• Exercise requirements
Going through the data below, copy out each line where the word "pass" shows up.
========================================================================
-- pv_equiv track=rewrite | github.com/hlabs-dev/aoc | 2023/11_ter.py | rawgap
-- ===== SOURCE A (Python) =====
-- def rawgap(li,raw=0,gap=0):
--     total = serie = li[0][1]
--     prev =  li[0][0]
--     prev_gaps = 0
--     for i,cnt in li[1:]:
--         raw += cnt*serie
--         prev_gaps += (i-prev-1)*total
--         gap += cnt*prev_gaps
--         total += cnt
--         serie += total
--         prev = i
--     return raw,gap
-- ===== SOURCE B (Python) =====
-- def rawgap(li, raw=0, gap=0):
--     # Direct pairwise formulation: for each pair j < k, the pair contributes
--     # cnt_j*cnt_k*(k-j) to raw and cnt_j*cnt_k*((pos_k-pos_j)-(k-j)) to gap.
--     for k in range(1, len(li)):
--         pk, ck = li[k]
--         for j in range(k):
--             pj, cj = li[j]
--             w = cj * ck
--             raw += w * (k - j)
--             gap += w * ((pk - pj) - (k - j))
--     return raw, gap
-- ===== Notes on version B (the rewrite author's own statement) =====
-- stated objective: alternative
-- what changed: Replaces A's single left-to-right pass with running aggregates (total, serie, prev_gaps) by the brute-force double loop that sums each pair's contribution cnt_j*cnt_k*(k-j) to raw and cnt_j*cnt_k*((pos_k-pos_j)-(k-j)) to gap directly.
-- crash fix: On an empty list A raises IndexError (it reads li[0] before the loop) while B's range loop simply runs zero times and returns (raw, gap) unchanged. — e.g. on rawgap([], 3, 5): A raises IndexError, B returns (3, 5)
import Mathlib
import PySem

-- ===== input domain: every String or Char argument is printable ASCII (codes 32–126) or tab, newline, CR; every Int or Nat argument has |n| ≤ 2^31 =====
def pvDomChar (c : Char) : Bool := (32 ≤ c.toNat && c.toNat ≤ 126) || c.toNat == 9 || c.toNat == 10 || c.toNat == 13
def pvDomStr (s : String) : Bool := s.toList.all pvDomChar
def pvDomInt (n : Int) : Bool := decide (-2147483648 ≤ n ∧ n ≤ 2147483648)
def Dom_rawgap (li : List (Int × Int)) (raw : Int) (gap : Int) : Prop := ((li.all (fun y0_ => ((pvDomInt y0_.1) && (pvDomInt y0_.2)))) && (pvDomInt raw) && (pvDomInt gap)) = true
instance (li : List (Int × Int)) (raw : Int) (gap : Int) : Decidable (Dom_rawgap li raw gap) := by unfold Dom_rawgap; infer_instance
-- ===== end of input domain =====

-- B re-implements A's single running-sum pass as the naive pairwise double loop; return values proved equal on nonempty lists (A raises IndexError on []).

-- ===== PORT A =====
-- loop state tuple: (raw, gap, total, serie, prev, prev_gaps)
def rawgapStep (st : Int × Int × Int × Int × Int × Int) (e : Int × Int) :
    Int × Int × Int × Int × Int × Int :=
  let raw := st.1 + e.2 * st.2.2.2.1
  let prev_gaps := st.2.2.2.2.2 + (e.1 - st.2.2.2.2.1 - 1) * st.2.2.1
  let gap := st.2.1 + e.2 * prev_gaps
  let total := st.2.2.1 + e.2
  let serie := st.2.2.2.1 + total
  (raw, gap, total, serie, e.1, prev_gaps)

def rawgap (li : List (Int × Int)) (raw : Int) (gap : Int) : Int × Int :=
  match li with
  | [] => (raw, gap)      -- Python raises IndexError on li[0]; excluded by Pre_rawgap
  | (p0, c0) :: rest =>
    let r := rest.foldl rawgapStep (raw, gap, c0, c0, p0, 0)
    (r.1, r.2.1)

-- ===== PORT B =====
def rawgap_alt (li : List (Int × Int)) (raw : Int) (gap : Int) : Int × Int :=
  (PySem.List.pyRange 1 (li.length : Int) 1).foldl (fun st k =>
    let pc := PySem.List.pyGetD li k (0, 0)
    (PySem.List.pyRange 0 k 1).foldl (fun st2 j =>
      let pc2 := PySem.List.pyGetD li j (0, 0)
      let w := pc2.2 * pc.2
      (st2.1 + w * (k - j), st2.2 + w * ((pc.1 - pc2.1) - (k - j)))) st) (raw, gap)

-- ===== PRECONDITION & SPEC =====
-- Pre_ excludes exactly the empty list, on which A raises IndexError (li[0]).
def Pre_rawgap (li : List (Int × Int)) (raw : Int) (gap : Int) : Prop := li ≠ []
instance (li : List (Int × Int)) (raw : Int) (gap : Int) : Decidable (Pre_rawgap li raw gap) := by unfold Pre_rawgap; infer_instance
def pvWitness_rawgap : (List (Int × Int)) × Int × Int := ([(1, 2), (4, 3), (9, 1)], 0, 0)

-- On an empty list A raises IndexError (it reads li[0] before the loop) while B's range loop runs zero times and returns (raw, gap) unchanged.
def Raises_rawgap (li : List (Int × Int)) (raw : Int) (gap : Int) : Prop := li = []
instance (li : List (Int × Int)) (raw : Int) (gap : Int) : Decidable (Raises_rawgap li raw gap) := by unfold Raises_rawgap; infer_instance
def pvRaiseWitness_rawgap : (List (Int × Int)) × Int × Int := ([], 3, 5)
def pvRaiseWitnessOut_rawgap : Int × Int := (3, 5)

def Spec_rawgap (li : List (Int × Int)) (raw : Int) (gap : Int) (out : Int × Int) : Prop := out = rawgap_alt li raw gap
instance (li : List (Int × Int)) (raw : Int) (gap : Int) (out : Int × Int) : Decidable (Spec_rawgap li raw gap out) := by unfold Spec_rawgap; infer_instance

-- ===== CLAIM (what is proved, stated in full; the proofs are below) =====
def Claim_equal_rawgap : Prop := ∀ (li : List (Int × Int)) (raw : Int) (gap : Int), Dom_rawgap li raw gap → Pre_rawgap li raw gap → Spec_rawgap li raw gap (rawgap li raw gap)
def Claim_raises_rawgap : Prop := (∀ (li : List (Int × Int)) (raw : Int) (gap : Int), Dom_rawgap li raw gap → Raises_rawgap li raw gap → ¬ Pre_rawgap li raw gap) ∧ (Dom_rawgap (pvRaiseWitness_rawgap.1) (pvRaiseWitness_rawgap.2.1) (pvRaiseWitness_rawgap.2.2) ∧ Raises_rawgap (pvRaiseWitness_rawgap.1) (pvRaiseWitness_rawgap.2.1) (pvRaiseWitness_rawgap.2.2) ∧ rawgap_alt (pvRaiseWitness_rawgap.1) (pvRaiseWitness_rawgap.2.1) (pvRaiseWitness_rawgap.2.2) = pvRaiseWitnessOut_rawgap)

-- ===== LEMMAS AND PROOFS =====
-- spec-side abbreviations (used only by the proofs): cD/pD are the count/position at an
-- index, TS/SS/PGS the running aggregates A maintains, RawS/GapS the pairwise sums B computes.
def cD (li : List (Int × Int)) (j : Nat) : Int := (li.getD j (0, 0)).2
def pD (li : List (Int × Int)) (j : Nat) : Int := (li.getD j (0, 0)).1
def fR (li : List (Int × Int)) (j k : Nat) : Int := cD li j * cD li k * ((k : Int) - (j : Int))
def fG (li : List (Int × Int)) (j k : Nat) : Int :=
  cD li j * cD li k * ((pD li k - pD li j) - ((k : Int) - (j : Int)))
def TS (li : List (Int × Int)) (m : Nat) : Int := ∑ j ∈ Finset.range m, cD li j
def SS (li : List (Int × Int)) (m : Nat) : Int := ∑ j ∈ Finset.range m, cD li j * ((m : Int) - (j : Int))
def PGS (li : List (Int × Int)) (s : Nat) : Int :=
  ∑ j ∈ Finset.range s, cD li j * ((pD li s - pD li j) - ((s : Int) - (j : Int)))
def RawS (li : List (Int × Int)) (m : Nat) : Int := ∑ k ∈ Finset.range m, ∑ j ∈ Finset.range k, fR li j k
def GapS (li : List (Int × Int)) (m : Nat) : Int := ∑ k ∈ Finset.range m, ∑ j ∈ Finset.range k, fG li j k

lemma TS_succ (li : List (Int × Int)) (m : Nat) : TS li (m + 1) = TS li m + cD li m := by
  simp [TS, Finset.sum_range_succ]
lemma SS_succ (li : List (Int × Int)) (m : Nat) : SS li (m + 1) = SS li m + TS li (m + 1) := by
  have h : SS li (m + 1)
      = ∑ j ∈ Finset.range (m + 1), (cD li j * ((m : Int) - (j : Int)) + cD li j) := by
    unfold SS; apply Finset.sum_congr rfl; intro j _; push_cast; ring
  rw [h, Finset.sum_add_distrib, Finset.sum_range_succ (f := fun j => cD li j * ((m : Int) - (j : Int)))]
  unfold SS TS; simp
lemma PGS_succ (li : List (Int × Int)) (s : Nat) :
    PGS li (s + 1) = PGS li s + (pD li (s + 1) - pD li s - 1) * TS li (s + 1) := by
  have h : PGS li (s + 1)
      = ∑ j ∈ Finset.range (s + 1),
          (cD li j * ((pD li s - pD li j) - ((s : Int) - (j : Int)))
            + (pD li (s + 1) - pD li s - 1) * cD li j) := by
    unfold PGS; apply Finset.sum_congr rfl; intro j _; push_cast; ring
  rw [h, Finset.sum_add_distrib,
      Finset.sum_range_succ (f := fun j => cD li j * ((pD li s - pD li j) - ((s : Int) - (j : Int)))),
      ← Finset.mul_sum]
  unfold PGS TS; simp
lemma RawS_succ (li : List (Int × Int)) (m : Nat) :
    RawS li (m + 1) = RawS li m + cD li m * SS li m := by
  unfold RawS
  rw [Finset.sum_range_succ]
  congr 1
  unfold SS fR
  rw [Finset.mul_sum]
  apply Finset.sum_congr rfl; intro j _; ring
lemma GapS_succ (li : List (Int × Int)) (m : Nat) :
    GapS li (m + 1) = GapS li m + cD li m * PGS li m := by
  unfold GapS
  rw [Finset.sum_range_succ]
  congr 1
  unfold PGS fG
  rw [Finset.mul_sum]
  apply Finset.sum_congr rfl; intro j _; ring

lemma A_inv (hd : Int × Int) (tl : List (Int × Int)) (raw gap : Int) :
    ∀ s : Nat, s ≤ tl.length →
    (tl.take s).foldl rawgapStep (raw, gap, hd.2, hd.2, hd.1, 0) =
      (raw + RawS (hd :: tl) (s + 1), gap + GapS (hd :: tl) (s + 1), TS (hd :: tl) (s + 1),
       SS (hd :: tl) (s + 1), pD (hd :: tl) s, PGS (hd :: tl) s) := by
  intro s
  induction s with
  | zero =>
    intro _
    simp [RawS, GapS, TS, SS, PGS, cD, pD]
  | succ s ih =>
    intro hs
    have hslt : s < tl.length := by omega
    have hp : pD (hd :: tl) (s + 1) = tl[s].1 := by
      simp [pD, List.getD_eq_getElem?_getD, List.getElem?_eq_getElem hslt]
    have hc : cD (hd :: tl) (s + 1) = tl[s].2 := by
      simp [cD, List.getD_eq_getElem?_getD, List.getElem?_eq_getElem hslt]
    rw [List.take_add_one, List.getElem?_eq_getElem hslt]
    simp only [Option.toList_some, List.foldl_append, List.foldl_cons, List.foldl_nil]
    rw [ih (by omega)]
    show rawgapStep _ _ = _
    unfold rawgapStep
    simp only [← hp, ← hc]
    rw [show s + 1 + 1 = (s + 1) + 1 from rfl, RawS_succ (hd :: tl) (s + 1), GapS_succ (hd :: tl) (s + 1), SS_succ (hd :: tl) (s + 1), TS_succ (hd :: tl) (s + 1), PGS_succ (hd :: tl) s]
    simp only [Prod.mk.injEq]
    and_intros <;> first | trivial | ring

lemma B_inner (li : List (Int × Int)) (K : Nat) (m : Nat) (st : Int × Int) :
    (PySem.List.pyRange 0 (m : Int) 1).foldl (fun st2 j =>
      let pc2 := PySem.List.pyGetD li j (0, 0)
      let w := pc2.2 * (PySem.List.pyGetD li (K : Int) (0, 0)).2
      (st2.1 + w * ((K : Int) - j),
       st2.2 + w * (((PySem.List.pyGetD li (K : Int) (0, 0)).1 - pc2.1) - ((K : Int) - j)))) st =
      (st.1 + ∑ j ∈ Finset.range m, fR li j K, st.2 + ∑ j ∈ Finset.range m, fG li j K) := by
  induction m with
  | zero => simp [PySem.List.pyRange_one_eq_nil]
  | succ m ih =>
    have hsplit : PySem.List.pyRange 0 ((m + 1 : Nat) : Int) 1
        = PySem.List.pyRange 0 (m : Int) 1 ++ [(m : Int)] := by
      push_cast
      exact PySem.List.pyRange_one_succ_right (by positivity)
    rw [hsplit, List.foldl_append, ih]
    simp only [List.foldl_cons, List.foldl_nil]
    simp only [PySem.List.pyGetD_natCast]
    simp only [Prod.mk.injEq, Finset.sum_range_succ]
    constructor <;> · simp [fR, fG, cD, pD]; ring

lemma B_outer (li : List (Int × Int)) (raw gap : Int) (m : Nat) :
    (PySem.List.pyRange 1 ((m : Int) + 1) 1).foldl (fun st k =>
      let pc := PySem.List.pyGetD li k (0, 0)
      (PySem.List.pyRange 0 k 1).foldl (fun st2 j =>
        let pc2 := PySem.List.pyGetD li j (0, 0)
        let w := pc2.2 * pc.2
        (st2.1 + w * (k - j), st2.2 + w * ((pc.1 - pc2.1) - (k - j)))) st) (raw, gap) =
      (raw + RawS li (m + 1), gap + GapS li (m + 1)) := by
  induction m with
  | zero => simp [PySem.List.pyRange_one_eq_nil, RawS, GapS]
  | succ m ih =>
    have hsplit : PySem.List.pyRange 1 (((m + 1 : Nat) : Int) + 1) 1
        = PySem.List.pyRange 1 ((m : Int) + 1) 1 ++ [((m + 1 : Nat) : Int)] := by
      push_cast
      exact PySem.List.pyRange_one_succ_right (by omega)
    rw [hsplit, List.foldl_append, ih]
    simp only [List.foldl_cons, List.foldl_nil]
    rw [B_inner li (m + 1) (m + 1)]
    simp only [Prod.mk.injEq]
    constructor <;> · simp only [RawS, GapS, Finset.sum_range_succ]; ring

lemma rawgap_eq (li : List (Int × Int)) (raw gap : Int) (h : li ≠ []) :
    rawgap li raw gap = (raw + RawS li li.length, gap + GapS li li.length) := by
  match li with
  | (p0, c0) :: tl =>
    have hA := A_inv (p0, c0) tl raw gap tl.length le_rfl
    rw [List.take_length] at hA
    show (let r := tl.foldl rawgapStep (raw, gap, c0, c0, p0, 0); (r.1, r.2.1)) = _
    rw [hA]
    simp

lemma rawgap_alt_eq (li : List (Int × Int)) (raw gap : Int) (h : li ≠ []) :
    rawgap_alt li raw gap = (raw + RawS li li.length, gap + GapS li li.length) := by
  match li with
  | (p0, c0) :: tl =>
    unfold rawgap_alt
    have hlen : ((((p0, c0) :: tl).length : Nat) : Int) = ((tl.length : Nat) : Int) + 1 := by
      simp
    rw [hlen, B_outer ((p0, c0) :: tl) raw gap tl.length]
    simp

-- ===== VERDICT (by name: the statement is the Claim_ definition above) =====
theorem rawgap_spec : Claim_equal_rawgap := by
  intro li raw gap _ hpre
  unfold Spec_rawgap
  rw [rawgap_eq li raw gap hpre, rawgap_alt_eq li raw gap hpre]

@[simp]
theorem rawgap_raises : Claim_raises_rawgap := by
  unfold Claim_raises_rawgap
  refine ⟨fun li raw gap _ h => ?_, by decide⟩
  simp only [Raises_rawgap] at h
  simp [Pre_rawgap, h]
========================================================================
• Output of the task
-- what changed: Replaces A's single left-to-right pass with running aggregates (total, serie, prev_gaps) by the brute-force double loop that sums each pair's contribution cnt_j*cnt_k*(k-j) to raw and cnt_j*cnt_k*((pos_k-pos_j)-(k-j)) to gap directly.
-- B re-implements A's single running-sum pass as the naive pairwise double loop; return values proved equal on nonempty lists (A raises IndexError on []).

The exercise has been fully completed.